De facto, antes de o autor de Tristes Tropiques se debruçar sobre o tabu do incesto, um interdito que cose a natureza e a cultura e que funda a ordem simbólica co-extensiva à natureza humana, mas que, até hoje, nunca deixou de ser infringido ao longo dos séculos e das civilizações, Wagner, um génio musical e ao mesmo tempo, como normalmente os génios, uma personalidade em extremo complexa, cultivou na obra o tabu ancestral e manteve na vida relações que o terão estimulado a compor óperas que revolucionaram, pela música e pelo argumento, as convenções da época.

Mais do que analisar aqui sumariamente o que Simonis sustenta no livro, a partir das três intuições fundamentais de Lévi-Strauss (Freud, Marx e a geologia) e das contribuições de L-S para a renovação da antropologia e do estruturalismo, de que é uma das figuras centrais, prefiro dedicar algumas linhas a Wagner e à Tetralogia.
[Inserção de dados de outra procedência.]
-- pv_equiv track=rewrite | github.com/miliar/Code_Jam_Webscraper | solutions_python/solutions_year17_round0_nr3/1987.py | solve
-- ===== SOURCE A (Python) =====
-- def solve(n, k):
--     if k == 1:
--         return n//2, (n-1)//2
--
--     if n % 2 == 0:
--         if k % 2 == 0:
--             return(solve(int(n/2), int(k/2)))
--         if k % 2 > 0:
--             return(solve(int(n/2-1), int((k-1)/2)))
--
--     if n % 2 > 0:
--         return(solve(n//2, k//2))
-- ===== SOURCE B (Python) =====
-- def solve(n, k):
--     # Iterative reformulation: thread (n, k) through a while loop instead of the call stack.
--     while k != 1:
--         if n % 2 == 0:
--             if k % 2 == 0:
--                 n, k = n // 2, k // 2
--             else:
--                 n, k = n // 2 - 1, (k - 1) // 2
--         else:
--             n, k = n // 2, k // 2
--     return n // 2, (n - 1) // 2
-- ===== Notes on version B (the rewrite author's own statement) =====
-- stated objective: simpler
-- what changed: Replaces the halving recursion by an iterative while loop threading (n, k) as plain state, with uniform floor division instead of per-branch float-division expressions.
import Mathlib
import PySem

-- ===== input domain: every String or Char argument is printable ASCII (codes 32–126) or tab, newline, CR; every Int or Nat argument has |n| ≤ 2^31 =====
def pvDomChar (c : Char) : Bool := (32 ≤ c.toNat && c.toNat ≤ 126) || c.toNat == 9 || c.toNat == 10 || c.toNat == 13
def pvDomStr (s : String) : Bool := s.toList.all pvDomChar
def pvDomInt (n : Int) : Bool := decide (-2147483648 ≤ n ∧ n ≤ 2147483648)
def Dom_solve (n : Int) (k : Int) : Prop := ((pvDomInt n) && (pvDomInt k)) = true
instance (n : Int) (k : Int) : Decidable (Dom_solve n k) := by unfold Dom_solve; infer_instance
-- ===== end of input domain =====

-- B replaces A's halving recursion by a while loop threading (n, k) as state; objective: simpler.

-- ===== PORT A =====
-- A's recursion, fuel-guarded (Python recurses unboundedly for k ≤ 0; fuel only makes it total).
-- int(n/2) truncates toward zero: ported as Int.tdiv (exact on the n-even / k-parity branches where it is used,
-- since |n|, |k| ≤ 2^31 keep the float division exact there).
def solveGo : Nat → Int → Int → Option (Int × Int)
  | f, n, k =>
    if k = 1 then some (PySem.Int.floordiv n 2, PySem.Int.floordiv (n - 1) 2)
    else
      match f with
      | 0 => none
      | f + 1 =>
        if PySem.Int.mod n 2 = 0 then
          if PySem.Int.mod k 2 = 0 then solveGo f (Int.tdiv n 2) (Int.tdiv k 2)
          else if 0 < PySem.Int.mod k 2 then solveGo f (Int.tdiv n 2 - 1) (Int.tdiv (k - 1) 2)
          else none  -- Python falls through and returns None (unreachable: k % 2 ∈ {0, 1})
        else if 0 < PySem.Int.mod n 2 then
          solveGo f (PySem.Int.floordiv n 2) (PySem.Int.floordiv k 2)
        else none  -- unreachable: n % 2 ∈ {0, 1}

def solve (n : Int) (k : Int) : Int × Int := (solveGo (k.toNat + 1) n k).getD (0, 0)

-- ===== PORT B =====
-- B's while loop: update the state (n, k) until k = 1, then compute the answer from the final n.
def solveLoop : Nat → Int → Int → Option Int
  | f, n, k =>
    if k = 1 then some n
    else
      match f with
      | 0 => none
      | f + 1 =>
        if PySem.Int.mod n 2 = 0 then
          if PySem.Int.mod k 2 = 0 then
            solveLoop f (PySem.Int.floordiv n 2) (PySem.Int.floordiv k 2)
          else
            solveLoop f (PySem.Int.floordiv n 2 - 1) (PySem.Int.floordiv (k - 1) 2)
        else
          solveLoop f (PySem.Int.floordiv n 2) (PySem.Int.floordiv k 2)

def solve_alt (n : Int) (k : Int) : Int × Int :=
  match solveLoop (k.toNat + 1) n k with
  | some m => (PySem.Int.floordiv m 2, PySem.Int.floordiv (m - 1) 2)
  | none => (0, 0)

-- ===== PRECONDITION & SPEC =====
-- Python A raises RecursionError for every k ≤ 0 (k never reaches 1), so only k ≥ 1 is admitted.
def Pre_solve (n : Int) (k : Int) : Prop := 1 ≤ k
instance (n : Int) (k : Int) : Decidable (Pre_solve n k) := by unfold Pre_solve; infer_instance
def pvWitness_solve : Int × Int := (10, 3)

def Spec_solve (n : Int) (k : Int) (out : Int × Int) : Prop := out = solve_alt n k
instance (n : Int) (k : Int) (out : Int × Int) : Decidable (Spec_solve n k out) := by unfold Spec_solve; infer_instance

-- ===== CLAIM (what is proved, stated in full; the proofs are below) =====
def Claim_equal_solve : Prop := ∀ (n : Int) (k : Int), Dom_solve n k → Pre_solve n k → Spec_solve n k (solve n k)

-- ===== LEMMAS AND PROOFS =====

theorem mod_two_cases (n : Int) : PySem.Int.mod n 2 = 0 ∨ PySem.Int.mod n 2 = 1 := by
  have h := PySem.Int.mod_eq_emod_of_pos (a := n) (b := 2) (by norm_num)
  omega

theorem tdiv_eq_floordiv_of_even (n : Int) (h : PySem.Int.mod n 2 = 0) :
    Int.tdiv n 2 = PySem.Int.floordiv n 2 := by
  have he := PySem.Int.mod_eq_emod_of_pos (a := n) (b := 2) (by norm_num)
  have hf := PySem.Int.floordiv_eq_ediv_of_pos (a := n) (b := 2) (by norm_num)
  obtain ⟨m, hm⟩ : (2 : Int) ∣ n := by omega
  subst hm
  rw [hf, Int.mul_tdiv_cancel_left _ (by norm_num), Int.mul_ediv_cancel_left _ (by norm_num)]

theorem solveGo_eq_loop (f : Nat) (n k : Int) :
    solveGo f n k =
      (solveLoop f n k).map (fun m => (PySem.Int.floordiv m 2, PySem.Int.floordiv (m - 1) 2)) := by
  induction f generalizing n k with
  | zero =>
    rw [solveGo, solveLoop]
    by_cases h : k = 1 <;> simp [h]
  | succ f ih =>
    rw [solveGo, solveLoop]
    by_cases h1 : k = 1
    · simp [h1]
    · simp only [if_neg h1]
      rcases mod_two_cases n with hn | hn
      · rcases mod_two_cases k with hk | hk
        · simp only [hn, hk]
          rw [tdiv_eq_floordiv_of_even n hn, tdiv_eq_floordiv_of_even k hk, ih]
          simp
        · have hkm : (k - 1) % 2 = 0 := by
            have := PySem.Int.mod_eq_emod_of_pos (a := k) (b := 2) (by norm_num)
            omega
          have hke : PySem.Int.mod (k - 1) 2 = 0 := by
            rw [PySem.Int.mod_eq_emod_of_pos (a := k - 1) (b := 2) (by norm_num)]; exact hkm
          simp only [hn, hk]
          rw [tdiv_eq_floordiv_of_even n hn, tdiv_eq_floordiv_of_even (k - 1) hke]
          simp only [ih]
          norm_num
      · simp only [hn]
        simp only [ih]
        norm_num

-- ===== VERDICT (by name: the statement is the Claim_ definition above) =====
theorem solve_spec : Claim_equal_solve := by
  intro n k _ _
  unfold Spec_solve solve solve_alt
  rw [solveGo_eq_loop]
  cases solveLoop (k.toNat + 1) n k <;> simp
Começando por Wagner, e saltando sobre a sua agitada vida política e muitas das suas ambiguidades (Hitler tributava-lhe um culto tão profundo que transformou Bayreuth num dos"santuários" do nazismo), o compositor envolveu-se sentimentalmente com várias pessoas, sucessiva e simultaneamente, desde Wilhelmine Planer (Minna), com quem casou, que o abandonou mas que acabou por regressar até à separação final, a Mathilde Wesendonck(com o apoio do marido desta, Otto), ao rei Ludwig II da Baviera e, por fim, a Cosima Liszt, filha do compositor Franz Liszt e mulher do grande amigo de Wagner, o famoso maestro Hans von Bülow, segundo director da Orquestra Filarmónica de Berlim e que dirigiu a estreia do Tristan und Isolde e de Die Meistersinger von Nürnberg. Cosima acabaria por se divorciar de von Bülow - aliás as duas últimas filhas do casal já eram filhas de Wagner - para casar com este. No entanto, o grande maestro nunca se zangou com Wagner de quem permaneceu amigo e discípulo, continuando a dirigir as suas óperas. Um percurso realmente sinuoso e apenas falámos das personagens principais da vida de Wagner. Claro que houve as secundárias.
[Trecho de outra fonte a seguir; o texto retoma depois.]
-- pv_equiv track=rewrite | github.com/martibook/CodeForces | HuaweiTest/B.py | byte2bits
-- ===== SOURCE A (Python) =====
-- def byte2bits(s):
--     int_n = [int(x) for x in list(s[2:])]
--     str_n4 = []
--
--     for n in int_n:
--         bits4 = []
--         while n != 0:
--             q, r = divmod(n, 2)
--             bits4.append(r)
--             n = q
--         bits4.reverse()
--         l = [0 for i in range(4 - len(bits4))] + bits4
--         s = [str(e) for e in l]
--         str_n4.append(''.join(s))
--
--     return ''.join(str_n4)
-- ===== SOURCE B (Python) =====
-- _TABLE = {'0': '0000', '1': '0001', '2': '0010', '3': '0011', '4': '0100',
--           '5': '0101', '6': '0110', '7': '0111', '8': '1000', '9': '1001'}
--
--
-- def byte2bits(s):
--     return ''.join(_TABLE[c] for c in s[2:])
-- ===== Notes on version B (the rewrite author's own statement) =====
-- stated objective: idiomatic
-- what changed: Replaces the per-digit divmod/reverse/pad loop with a precomputed digit-to-4-bit lookup table built once, joining the table entries for s[2:].
import Mathlib
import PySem

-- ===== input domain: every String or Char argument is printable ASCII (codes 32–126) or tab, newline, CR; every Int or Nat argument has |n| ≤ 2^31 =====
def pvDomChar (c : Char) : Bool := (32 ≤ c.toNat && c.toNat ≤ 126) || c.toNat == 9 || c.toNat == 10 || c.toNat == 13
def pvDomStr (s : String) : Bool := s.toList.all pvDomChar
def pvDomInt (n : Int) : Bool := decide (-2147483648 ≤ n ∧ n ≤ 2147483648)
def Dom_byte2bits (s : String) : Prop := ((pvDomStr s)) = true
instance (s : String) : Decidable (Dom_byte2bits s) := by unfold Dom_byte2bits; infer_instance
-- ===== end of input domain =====

-- B replaces A's per-digit divmod/reverse/pad arithmetic with one precomputed
-- digit → 4-bit-string lookup table (idiomatic, same cost).

-- ===== PORT A =====
-- while n != 0: q, r = divmod(n, 2); bits4.append(r); n = q
-- (inside Pre_ every n is a digit 0..9, so recursing on the Nat value is exact)
-- structural fuel (fuel := n suffices since n/2 < n): keeps the loop kernel-reducible
def pvWhileBitsAux : Nat → Nat → List Int
  | _, 0 => []
  | 0, _ + 1 => []          -- unreachable: fuel ≥ n always holds
  | fuel + 1, n + 1 => (((n + 1) % 2 : Nat) : Int) :: pvWhileBitsAux fuel ((n + 1) / 2)

def pvWhileBits (n : Nat) : List Int := pvWhileBitsAux n n

-- body of the for-loop: digit value n → its 4-bit string
def pvDigitA (n : Int) : String :=
  let bits4 := (pvWhileBits n.toNat).reverse
  let l := List.replicate (4 - bits4.length) (0 : Int) ++ bits4
  PySem.Str.join "" (l.map PySem.Int.toStr)

def byte2bits (s : String) : String :=
  -- int(x) raises ValueError on a non-digit char: Pre_ excludes that, so getD 0 is never read
  let int_n := (PySem.List.slice s.toList (some 2) none).map
      (fun c => (PySem.Int.ofChars? [c]).getD 0)
  let str_n4 := int_n.foldl (fun acc n => acc ++ [pvDigitA n]) []
  PySem.Str.join "" str_n4

-- ===== PORT B =====
def pvTable : PySem.Dict String String :=
  PySem.Dict.ofList [("0","0000"), ("1","0001"), ("2","0010"), ("3","0011"),
                     ("4","0100"), ("5","0101"), ("6","0110"), ("7","0111"),
                     ("8","1000"), ("9","1001")]

def byte2bits_alt (s : String) : String :=
  -- _TABLE[c] raises KeyError on a non-digit char: Pre_ excludes that, so getD "" is never read
  PySem.Str.join "" ((PySem.List.slice s.toList (some 2) none).map
      (fun c => (pvTable.get? (String.ofList [c])).getD ""))

-- ===== PRECONDITION & SPEC =====
-- Pre_: every character after the first two is an ASCII digit; elsewhere A raises ValueError (int(x)).
def Pre_byte2bits (s : String) : Prop := (s.toList.drop 2).all PySem.Chars.isdigit = true
instance (s : String) : Decidable (Pre_byte2bits s) := by unfold Pre_byte2bits; infer_instance
def pvWitness_byte2bits : String := "0x1234"

def Spec_byte2bits (s : String) (out : String) : Prop := out = byte2bits_alt s
instance (s : String) (out : String) : Decidable (Spec_byte2bits s out) := by unfold Spec_byte2bits; infer_instance

-- ===== CLAIM (what is proved, stated in full; the proofs are below) =====
def Claim_equal_byte2bits : Prop := ∀ (s : String), Dom_byte2bits s → Pre_byte2bits s → Spec_byte2bits s (byte2bits s)

-- ===== LEMMAS AND PROOFS =====
theorem pv_foldl_append (l : List Int) (acc : List String) :
    l.foldl (fun a n => a ++ [pvDigitA n]) acc = acc ++ l.map pvDigitA := by
  induction l generalizing acc with
  | nil => simp
  | cons x xs ih => simp [List.foldl, ih]

theorem pv_digit_eq (c : Char) (h : PySem.Chars.isdigit c = true) :
    pvDigitA ((PySem.Int.ofChars? [c]).getD 0) = (pvTable.get? (String.ofList [c])).getD "" := by
  have hb : 48 ≤ c.toNat ∧ c.toNat ≤ 57 := by
    simpa [PySem.Chars.isdigit] using h
  obtain ⟨h1, h2⟩ := hb
  interval_cases hn : c.toNat <;> (rw [← Char.ofNat_toNat c, hn]; decide)

theorem byte2bits_spec : Claim_equal_byte2bits := by
  intro s _ hpre
  unfold Spec_byte2bits byte2bits byte2bits_alt
  simp only [pv_foldl_append, List.nil_append, List.map_map]
  refine congrArg (PySem.Str.join "") ?_
  apply List.map_congr_left
  intro c hc
  have hd : PySem.Chars.isdigit c = true := by
    rw [Pre_byte2bits, List.all_eq_true] at hpre
    apply hpre
    have h2 : PySem.List.slice s.toList (some 2) none = s.toList.drop 2 := by
      have := PySem.List.slice_from_natCast s.toList 2
      simpa using this
    rw [h2] at hc
    exact hc
  exact pv_digit_eq c hd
Die Walküre, de Richard Wagner. Gwineth Jones em 'Brünnhilde' e Peter Hofmann em 'Siegmund'. Festival de Bayreuth, 1981. Direcção musical de Pierre Boulez. Encenação de Patrice Chéreau

No que respeita à Tetralogia, Wagner exalta aqui o incesto. Siegmund e Sieglinde, filhos de Wotan (o pai dos deuses da mitologia germânica), são irmãos e procriam Siegfried. Brünnhilde, uma das valquírias, também é filha de Wotan, e mantém uma relação sexual com Siegfried. E não deixou, pelo menos em teoria, de ser sensível aos encantos de seu irmão Siegmund. A vida do casal  Wotan/Fricka é também tempestuosa devido às infidelidades do marido.

Em Tristan und Isolde, que não vem agora à colação, os amores também são complicados, tal como no Lohengrin. Aliás, as óperas de Wagner retratam de alguma forma a vida sentimental agitada do compositor, e também a sua complicada vida social.

Um dia, com mais tempo e espaço, voltarei ao assunto.